On You’re the Worst, a couple isn’t a “unit” so much as two stubborn entities attempting to negotiate a mutually beneficial merger. In the first two episodes of Season 3, Gretchen and Jimmy are still learning new things about each other. These discoveries are both minor and nit-picky, like the revelation that Gretchen rarely washes her legs when she showers (“What am I gonna do, like, bend down and wash my legs? Who has the time?”); and more significant. “Gretchen, are you religious?” Jimmy asks incredulously in the Season 3 premiere, when she mentions a childhood incident at bible camp. “No!” Gretchen insists. “I consider myself more generally spiritual.” This does not soothe Jimmy.

Gretchen and Jimmy don’t so much confess their love as they do wrangle it out of each other. It’s taken them a couple seasons to really warm up to each other, but their emotional thaw triggers some much-needed introspection. Last season, Gretchen’s clinical depression reared its ugly head; this season, she tentatively starts seeing a therapist, Justina, played by Orange is the New Black’s Samira Wiley. Like a dog circling her bed before finally settling down, Gretchen acts out during her first appointment with Justina, declares she won’t be coming back, and then returns to stalk her office. And without spoiling the plot, Jimmy — who is loath to get in touch with his feelings at the best of times — is forced to finally confront his own long-repressed issues. He’s British, you see.

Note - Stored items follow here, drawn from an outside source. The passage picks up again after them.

-- pv_equiv track=rewrite | github.com/uw-it-aca/myuw | myuw/dao/thrive.py | _make_urls
-- ===== SOURCE A (Python) =====
-- def _make_urls(row):
--     """
--     Supports up to 5 URLS per row as defined in the spec
--     """
--     urls = []
--     for i in range(9, 17, 2):
--         try:
--             if len(row[i]) > 0 and len(row[i+1]) > 0:
--                 urls.append({'title': row[i],
--                              'href': row[i + 1]})
--         except IndexError:
--             return urls
--
--     return urls
-- ===== SOURCE B (Python) =====
-- def _make_urls(row):
--     # Single sequential pass over the whole row with a state machine:
--     # odd positions 9..15 latch a pending title, even positions 10..16 emit
--     # a dict when both the latched title and the href cell are non-empty.
--     # No indexing, no try/except: cells past the end simply never arrive.
--     urls = []
--     pending = ''
--     for i, cell in enumerate(row):
--         if 9 <= i <= 16:
--             if i % 2 == 1:
--                 pending = cell
--             elif len(pending) > 0 and len(cell) > 0:
--                 urls.append({'title': pending, 'href': cell})
--     return urls
-- ===== Notes on version B (the rewrite author's own statement) =====
-- stated objective: alternative
-- what changed: Replaces the random-access index loop over range(9,17,2) with try/except IndexError by a single sequential pass over the whole row via enumerate with a pending-title state machine: odd positions 9..15 latch a title, even positions 10..16 emit the dict when both cells are non-empty; no indexing or exception handling is needed because cells past the end never arrive.
import Mathlib
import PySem

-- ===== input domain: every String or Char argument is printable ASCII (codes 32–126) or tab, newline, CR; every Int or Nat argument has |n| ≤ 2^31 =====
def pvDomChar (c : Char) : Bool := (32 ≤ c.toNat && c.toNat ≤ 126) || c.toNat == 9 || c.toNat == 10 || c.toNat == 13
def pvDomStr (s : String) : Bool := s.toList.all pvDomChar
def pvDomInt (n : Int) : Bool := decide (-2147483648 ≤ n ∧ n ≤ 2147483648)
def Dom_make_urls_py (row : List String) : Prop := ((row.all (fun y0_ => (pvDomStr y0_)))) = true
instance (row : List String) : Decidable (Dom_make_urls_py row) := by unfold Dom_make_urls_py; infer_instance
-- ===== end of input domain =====

-- B replaces A's random-access index loop with try/except IndexError by one sequential
-- pass over the whole row (enumerate) with a pending-title state machine (objective:
-- alternative decomposition, not faster).

-- ===== PORT A =====
-- A-side: the for-loop over i in range(9,17,2) with try/except IndexError; early
-- return when an index is missing, short-circuit 'and' kept (row[i+1] only read
-- when len(row[i]) > 0).
def makeUrlsLoopA (row : List String) : List Int → List (List (String × String)) → List (List (String × String))
  | [], urls => urls
  | i :: rest, urls =>
    match PySem.List.pyGet? row i with
    | none => urls                                   -- IndexError on row[i] → return urls
    | some t =>
      if t.length > 0 then
        match PySem.List.pyGet? row (i + 1) with
        | none => urls                               -- IndexError on row[i+1] → return urls
        | some h =>
          if h.length > 0 then
            makeUrlsLoopA row rest (urls ++ [[("title", t), ("href", h)]])
          else
            makeUrlsLoopA row rest urls
      else
        makeUrlsLoopA row rest urls                  -- 'and' short-circuits: row[i+1] not read

def make_urls_py (row : List String) : List (List (String × String)) :=
  makeUrlsLoopA row (PySem.List.pyRange 9 17 2) []

-- ===== PORT B =====
-- B-side: one fold over enumerate(row); state = (urls, pending title).
-- 'i % 2 == 1' is Python % on the non-negative index i, ported as PySem.Int.mod.
def makeUrlsStepB (st : List (List (String × String)) × String) (ic : Int × String) :
    List (List (String × String)) × String :=
  let (urls, pending) := st
  let (i, cell) := ic
  if 9 ≤ i ∧ i ≤ 16 then
    if PySem.Int.mod i 2 == 1 then (urls, cell)
    else if pending.length > 0 ∧ cell.length > 0 then
      (urls ++ [[("title", pending), ("href", cell)]], pending)
    else (urls, pending)
  else (urls, pending)

def make_urls_py_alt (row : List String) : List (List (String × String)) :=
  ((PySem.List.enumerate row).foldl makeUrlsStepB ([], "")).1

-- ===== PRECONDITION & SPEC =====
def Spec_make_urls_py (row : List String) (out : List (List (String × String))) : Prop := out = make_urls_py_alt row
instance (row : List String) (out : List (List (String × String))) : Decidable (Spec_make_urls_py row out) := by unfold Spec_make_urls_py; infer_instance

-- ===== CLAIM (what is proved, stated in full; the proofs are below) =====
def Claim_equal_make_urls_py : Prop := ∀ (row : List String), Dom_make_urls_py row → Spec_make_urls_py row (make_urls_py row)

-- ===== LEMMAS AND PROOFS =====

-- the list of pair-dicts produced from consecutive pairs of a segment
def pairUp {α : Type} : List α → List (α × α)
  | t :: h :: rest => (t, h) :: pairUp rest
  | _ => []

def bPart (seg : List String) : List (List (String × String)) :=
  ((pairUp seg).filter (fun p => p.1.length > 0 && p.2.length > 0)).map
    (fun p => [("title", p.1), ("href", p.2)])

theorem pyRange_9_17_2 :
    PySem.List.pyRange 9 17 2 = (List.range 4).map (fun j => ((9 + 2 * j : Nat) : Int)) := by
  decide

-- Loop invariant for A: the loop over indices i, i+2, …, i+2(k-1) computes
-- acc ++ bPart (row[i : i+2k]).
theorem loopA_eq_bPart (row : List String) :
    ∀ (k i : Nat) (acc : List (List (String × String))),
      makeUrlsLoopA row ((List.range k).map (fun j => ((i + 2 * j : Nat) : Int))) acc
        = acc ++ bPart ((row.drop i).take (2 * k)) := by
  intro k
  induction k with
  | zero => intro i acc; simp [makeUrlsLoopA, bPart, pairUp]
  | succ k ih =>
    intro i acc
    rw [List.range_succ_eq_map]
    simp only [List.map_cons, List.map_map]
    have hmap : (List.range k).map ((fun j => ((i + 2 * j : Nat) : Int)) ∘ Nat.succ)
        = (List.range k).map (fun j => (((i + 2) + 2 * j : Nat) : Int)) := by
      apply List.map_congr_left
      intro j _
      simp only [Function.comp]
      congr 1
      omega
    rw [hmap]
    simp only [Nat.mul_zero, Nat.add_zero]
    have hget0 : PySem.List.pyGet? row ((i : Nat) : Int) = row[i]? :=
      PySem.List.pyGet?_natCast row i
    have hget1 : PySem.List.pyGet? row (((i : Nat) : Int) + 1) = row[i + 1]? := by
      have hc : (((i : Nat) : Int) + 1) = ((i + 1 : Nat) : Int) := by push_cast; ring
      rw [hc]
      exact PySem.List.pyGet?_natCast row (i + 1)
    have hd0 : row[i]? = (row.drop i).head? := by
      cases h : row.drop i with
      | nil =>
        have : row.length ≤ i := by
          have := congrArg List.length h; simp at this; omega
        simp [List.getElem?_eq_none this]
      | cons t rest1 =>
        have h0 : row[i]? = (row.drop i)[0]? := by simp
        rw [h0, h]; cases rest1 <;> simp
    have hd1 : row[i + 1]? = (row.drop i).tail.head? := by
      cases h : row.drop i with
      | nil =>
        have hlen : row.length ≤ i := by
          have := congrArg List.length h; simp at this; omega
        simp [List.getElem?_eq_none (by omega : row.length ≤ i + 1)]
      | cons t rest1 =>
        have h1 : row[i + 1]? = (row.drop i)[1]? := by
          rw [List.getElem?_drop]
        rw [h1, h]; cases rest1 <;> simp
    have hd2 : row.drop (i + 2) = (row.drop i).tail.tail := by
      rw [← List.tail_drop, ← List.tail_drop]
    cases hdrop : row.drop i with
    | nil =>
      simp [makeUrlsLoopA, hget0, hd0, hdrop, bPart, pairUp]
    | cons t rest1 =>
      by_cases ht : 0 < t.length
      · cases rest1 with
        | nil =>
          simp [makeUrlsLoopA, hget0, hget1, hd0, hd1, hdrop, ht, bPart, pairUp,
                Nat.mul_succ]
        | cons h rest2 =>
          by_cases hh : 0 < h.length
          · simp only [makeUrlsLoopA, hget0, hd0, hdrop, List.head?_cons,
                       hget1, hd1, List.tail_cons]
            rw [if_pos ht, if_pos hh, ih (i + 2), hd2, hdrop]
            simp [bPart, pairUp, ht, hh, Nat.mul_succ, List.take_succ_cons]
          · simp only [makeUrlsLoopA, hget0, hd0, hdrop, List.head?_cons,
                       hget1, hd1, List.tail_cons]
            rw [if_pos ht, if_neg hh, ih (i + 2), hd2, hdrop]
            simp [bPart, pairUp, hh, Nat.mul_succ, List.take_succ_cons]
      · cases rest1 with
        | nil =>
          simp only [makeUrlsLoopA, hget0, hd0, hdrop, List.head?_cons]
          rw [if_neg ht, ih (i + 2), hd2, hdrop]
          simp [bPart, pairUp, Nat.mul_succ]
        | cons h rest2 =>
          simp only [makeUrlsLoopA, hget0, hd0, hdrop, List.head?_cons]
          rw [if_neg ht, ih (i + 2), hd2, hdrop]
          simp [bPart, pairUp, ht, Nat.mul_succ, List.take_succ_cons]

-- What B's fold will still produce from position k onward, given the latched title.
def bPartFrom (k : Nat) (pending : String) (xs : List String) : List (List (String × String)) :=
  if 17 ≤ k then []
  else if k % 2 = 1 then bPart (xs.take (17 - k))
  else
    match xs with
    | [] => []
    | c :: rest =>
      (if pending.length > 0 && c.length > 0 then [[("title", pending), ("href", c)]] else [])
        ++ bPart (rest.take (16 - k))

-- Invariant for B's fold, for any starting position k ≥ 9.
theorem foldB_from (xs : List String) :
    ∀ (k : Nat) (urls : List (List (String × String))) (pending : String), 9 ≤ k →
      ((PySem.List.enumerate xs (k : Int)).foldl makeUrlsStepB (urls, pending)).1
        = urls ++ bPartFrom k pending xs := by
  induction xs with
  | nil => intro k urls pending hk; simp [PySem.List.enumerate_nil, bPartFrom, bPart, pairUp]
  | cons c rest ih =>
    intro k urls pending hk
    rw [PySem.List.enumerate_cons]
    simp only [List.foldl_cons]
    have hcast : ((k : Int) + 1) = ((k + 1 : Nat) : Int) := by push_cast; ring
    have hmod : PySem.Int.mod (k : Int) 2 = ((k % 2 : Nat) : Int) :=
      PySem.Int.mod_natCast k 2
    by_cases h17 : 17 ≤ k
    · have hcond : ¬ (9 ≤ (k : Int) ∧ (k : Int) ≤ 16) := by
        intro ⟨_, h⟩; omega
      simp only [makeUrlsStepB, if_neg hcond]
      rw [hcast, ih (k + 1) urls pending (by omega)]
      have h1 : bPartFrom k pending (c :: rest) = [] := by
        unfold bPartFrom; rw [if_pos h17]
      have h2 : bPartFrom (k + 1) pending rest = [] := by
        unfold bPartFrom; rw [if_pos (by omega)]
      rw [h1, h2]
    · have hcond : 9 ≤ (k : Int) ∧ (k : Int) ≤ 16 := by
        constructor <;> omega
      simp only [makeUrlsStepB, if_pos hcond]
      by_cases hodd : k % 2 = 1
      · -- title position: latch pending := c
        have hmo : (PySem.Int.mod (k : Int) 2 == 1) = true := by
          rw [hmod, hodd]; decide
        simp only [hmo, if_pos]
        rw [hcast, ih (k + 1) urls c (by omega)]
        congr 1
        have hk1 : ¬ (17 ≤ k + 1) ∨ k + 1 = 17 := by omega
        unfold bPartFrom
        rw [if_neg h17, if_pos hodd]
        by_cases h16 : k + 1 = 17
        · -- k = 16 impossible (k odd ≤ 16 means k ≤ 15); k = 16 even, contradiction
          omega
        · rw [if_neg (by omega : ¬ 17 ≤ k + 1),
              if_neg (by omega : ¬ (k + 1) % 2 = 1)]
          have htk : 17 - k = (16 - k) + 1 := by omega
          rw [htk, List.take_succ_cons]
          cases rest with
          | nil => simp [bPart, pairUp]
          | cons h r2 =>
            have htk2 : 16 - k = (16 - (k + 1)) + 1 := by omega
            rw [htk2, List.take_succ_cons]
            simp only [bPart, pairUp, List.filter_cons]
            by_cases hch : 0 < c.length ∧ 0 < h.length
            · simp [hch.1, hch.2]
            · have hfa : (decide (0 < c.length) && decide (0 < h.length)) = false := by
                rcases Decidable.not_and_iff_not_or_not.mp hch with hx | hx <;> simp [hx]
              simp [hfa, hch]
      · -- href position: append when both non-empty
        have hmo : (PySem.Int.mod (k : Int) 2 == 1) = false := by
          rw [hmod]
          have : k % 2 = 0 := by omega
          rw [this]; decide
        simp only [hmo, Bool.false_eq_true, if_false]
        have hstep : bPartFrom k pending (c :: rest)
            = (if pending.length > 0 && c.length > 0
                then [[("title", pending), ("href", c)]] else [])
              ++ bPartFrom (k + 1) pending rest := by
          unfold bPartFrom
          rw [if_neg h17, if_neg hodd]
          by_cases hk16 : k = 16
          · subst hk16
            simp [bPart, pairUp]
          · rw [if_neg (by omega : ¬ 17 ≤ k + 1),
                if_pos (by omega : (k + 1) % 2 = 1)]
            have : 16 - k = 17 - (k + 1) := by omega
            rw [this]
        rw [hstep]
        by_cases hp : pending.length > 0 ∧ c.length > 0
        · rw [if_pos hp, hcast, ih (k + 1) (urls ++ _) pending (by omega)]
          have : (pending.length > 0 && c.length > 0) = true := by
            simp [hp.1, hp.2]
          rw [this]
          simp
        · rw [if_neg hp, hcast, ih (k + 1) urls pending (by omega)]
          have : (pending.length > 0 && c.length > 0) = false := by
            rcases Decidable.not_and_iff_not_or_not.mp hp with h | h <;> simp at h <;> simp [h]
          rw [this]
          simp

-- B's fold skips positions 0..8: it equals the fold started at 9 on row.drop 9.
theorem foldB_skip (st : List (List (String × String)) × String) :
    ∀ (xs : List String) (k : Nat), k ≤ 9 →
      (PySem.List.enumerate xs (k : Int)).foldl makeUrlsStepB st
        = (PySem.List.enumerate (xs.drop (9 - k)) (9 : Int)).foldl makeUrlsStepB st := by
  intro xs
  induction xs with
  | nil => intro k hk; simp [PySem.List.enumerate_nil]
  | cons c rest ih =>
    intro k hk
    by_cases h9 : k = 9
    · subst h9; simp
    · rw [PySem.List.enumerate_cons]
      simp only [List.foldl_cons]
      have hcond : ¬ (9 ≤ (k : Int) ∧ (k : Int) ≤ 16) := by
        intro ⟨h, _⟩; omega
      simp only [makeUrlsStepB, if_neg hcond]
      have hcast : ((k : Int) + 1) = ((k + 1 : Nat) : Int) := by push_cast; ring
      rw [hcast, ih (k + 1) (by omega)]
      have : (c :: rest).drop (9 - k) = rest.drop (9 - (k + 1)) := by
        have h1 : 9 - k = (9 - (k + 1)) + 1 := by omega
        rw [h1, List.drop_succ_cons]
      rw [this]

theorem altB_eq_bPart (row : List String) :
    make_urls_py_alt row = bPart ((row.drop 9).take 8) := by
  unfold make_urls_py_alt
  have h0 : (0 : Int) = ((0 : Nat) : Int) := rfl
  rw [show PySem.List.enumerate row = PySem.List.enumerate row ((0 : Nat) : Int) from rfl,
      foldB_skip ([], "") row 0 (by omega)]
  simp only [Nat.sub_zero]
  rw [show ((9 : Int)) = ((9 : Nat) : Int) from rfl,
      foldB_from (row.drop 9) 9 [] "" (by omega)]
  simp only [List.nil_append]
  unfold bPartFrom
  rw [if_neg (by omega : ¬ 17 ≤ 9), if_pos (by decide : 9 % 2 = 1)]

-- ===== VERDICT (by name: the statement is the Claim_ definition above) =====
theorem make_urls_py_spec : Claim_equal_make_urls_py := by
  intro row _
  unfold Spec_make_urls_py
  rw [make_urls_py, pyRange_9_17_2, loopA_eq_bPart row 4 9 [], altB_eq_bPart]
  norm_num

Stories about people meeting and falling in love often insist that it’s all or nothing — you either get the guy or girl and life is great, or you don’t, and realize you’re better off anyway. But, like Girls, You’re the Worst doesn’t push its characters through the big milestones in order to service the plot. Rather, it gives them the space to figure things out on their own time. As Justina tells Gretchen in their first, disastrous meeting,“Self-improvement is a lifelong process.” On this show, “I love you” isn’t the end of the story — it’s just the beginning.

You’re the Worst airs Wednesdays at 10 p.m. on FXX.